The bug is independent of the molecule input format. The provided test case is given as SDF which can be used directly with the InChI command line tool while I tried the same with our Smiles parser which utilizes the JNI-INCHI library to direclty call InChI API via GetStdINCHI. Thus the problem is 'in the heart' of the InChI generation algorithm.
You can view the original bug report here.
I have reproduced the bug myself on an OS X system running Snow Leopard with a binary compiled from the 2.02 source.

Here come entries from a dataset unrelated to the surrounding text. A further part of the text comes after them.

theorem sel (l : List (String × Int)) (hne : l ≠ []) (hnd : (l.map Prod.fst).Nodup) :
    ∃ f, f ∈ l ∧ A_select l = some f ∧
      sdesc l = f :: sdesc (l.filter (fun q => !(q.1 == f.1))) := by
  induction l using List.reverseRecOn with
  | nil => cases hne rfl
  | append_singleton l' x ih =>
    by_cases hl' : l' = []
    · subst hl'
      refine ⟨x, by simp, ?_, ?_⟩
      · simp [A_select, PySem.List.max?, List.find?]
      · simp [sdesc_eq_foldl, PySem.List.insertBy]
    · have hmapapp : ((l' ++ [x]).map Prod.fst) = l'.map Prod.fst ++ [x.1] := by simp
      rw [hmapapp] at hnd
      have hnd' : (l'.map Prod.fst).Nodup := (List.nodup_append.mp hnd).1
      have hx : x.1 ∉ l'.map Prod.fst := by
        have hdisj := (List.nodup_append.mp hnd).2.2
        intro hmem
        exact hdisj x.1 hmem x.1 (List.mem_singleton_self _) rfl
      obtain ⟨f', hf'mem, hf'sel, hf'sd⟩ := ih hl' hnd'
      unfold A_select at hf'sel
      cases hm' : PySem.List.max? (l'.map Prod.snd) (fun v => v) with
      | none => rw [hm'] at hf'sel; simp at hf'sel
      | some m' =>
        rw [hm'] at hf'sel
        simp only [Option.bind_some] at hf'sel
        have hf'2 : f'.2 = m' := by simpa using List.find?_some hf'sel
        have hmax : ∀ p ∈ l', p.2 ≤ m' := by
          intro p hp
          exact PySem.List.max?_isMax hm' p.2 (List.mem_map_of_mem hp)
        by_cases hcase : m' < x.2
        · refine ⟨x, by simp, ?_, ?_⟩
          · unfold A_select
            simp only [List.map_append, List.map_cons, List.map_nil]
            rw [max?_append_some x.2 hm']
            simp only [if_pos hcase, Option.bind_some]
            rw [List.find?_append]
            have hnone : l'.find? (fun p => p.2 == x.2) = none := by
              rw [List.find?_eq_none]
              intro p hp
              have := hmax p hp
              simp only [beq_iff_eq]
              omega
            rw [hnone]
            simp
          · rw [sdesc_append_singleton]
            have hfront : PySem.List.insertBy bef x (sdesc l') = x :: sdesc l' := by
              apply insertBy_all_before
              intro z hz
              have hz' : z ∈ l' := (sdesc_perm l').mem_iff.mp hz
              have := hmax z hz'
              simp only [bef, decide_eq_true_eq]
              omega
            rw [hfront]
            have hfl : (l' ++ [x]).filter (fun q => !(q.1 == x.1)) = l' := by
              rw [List.filter_append]
              simp only [List.filter_cons, List.filter_nil]
              have : l'.filter (fun q => !(q.1 == x.1)) = l' := by
                rw [List.filter_eq_self]
                intro p hp
                simp only [Bool.not_eq_eq_eq_not, Bool.not_true, beq_eq_false_iff_ne, ne_eq]
                intro hpx
                exact hx (hpx ▸ List.mem_map_of_mem hp)
              simp [this]
            rw [hfl]
        · have hxle : x.2 ≤ m' := by omega
          refine ⟨f', List.mem_append_left _ hf'mem, ?_, ?_⟩
          · unfold A_select
            simp only [List.map_append, List.map_cons, List.map_nil]
            rw [max?_append_some x.2 hm']
            simp only [if_neg hcase, Option.bind_some]
            rw [List.find?_append, hf'sel]
            rfl
          · have hxne : x.1 ≠ f'.1 := by
              intro heq
              exact hx (heq ▸ List.mem_map_of_mem hf'mem)
            rw [sdesc_append_singleton, hf'sd]
            rw [insertBy_cons_of_not_before _ _ _ (by simp only [bef, decide_eq_false_iff_not, not_lt]; omega)]
            rw [← sdesc_append_singleton]
            congr 1
            rw [List.filter_append]
            simp [hxne]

The extent of this bug remains unclear, although at a minimum I suspect that any structure in which the above sample is a substructures would display the behavior.
Why Does It Matter?
This issue is important because of the central role InChI (and the derived InChI Key) has started to play as a unique molecular identifier, both for internal database table lookups for exact structure searches, and for inter-database communication. A great deal of work by a number of parties could be necessary should this issue be shown to be not limited to the example structure. The issue also underscores the importance of developing a written, English-language InChI specification and a comprehensive test suite.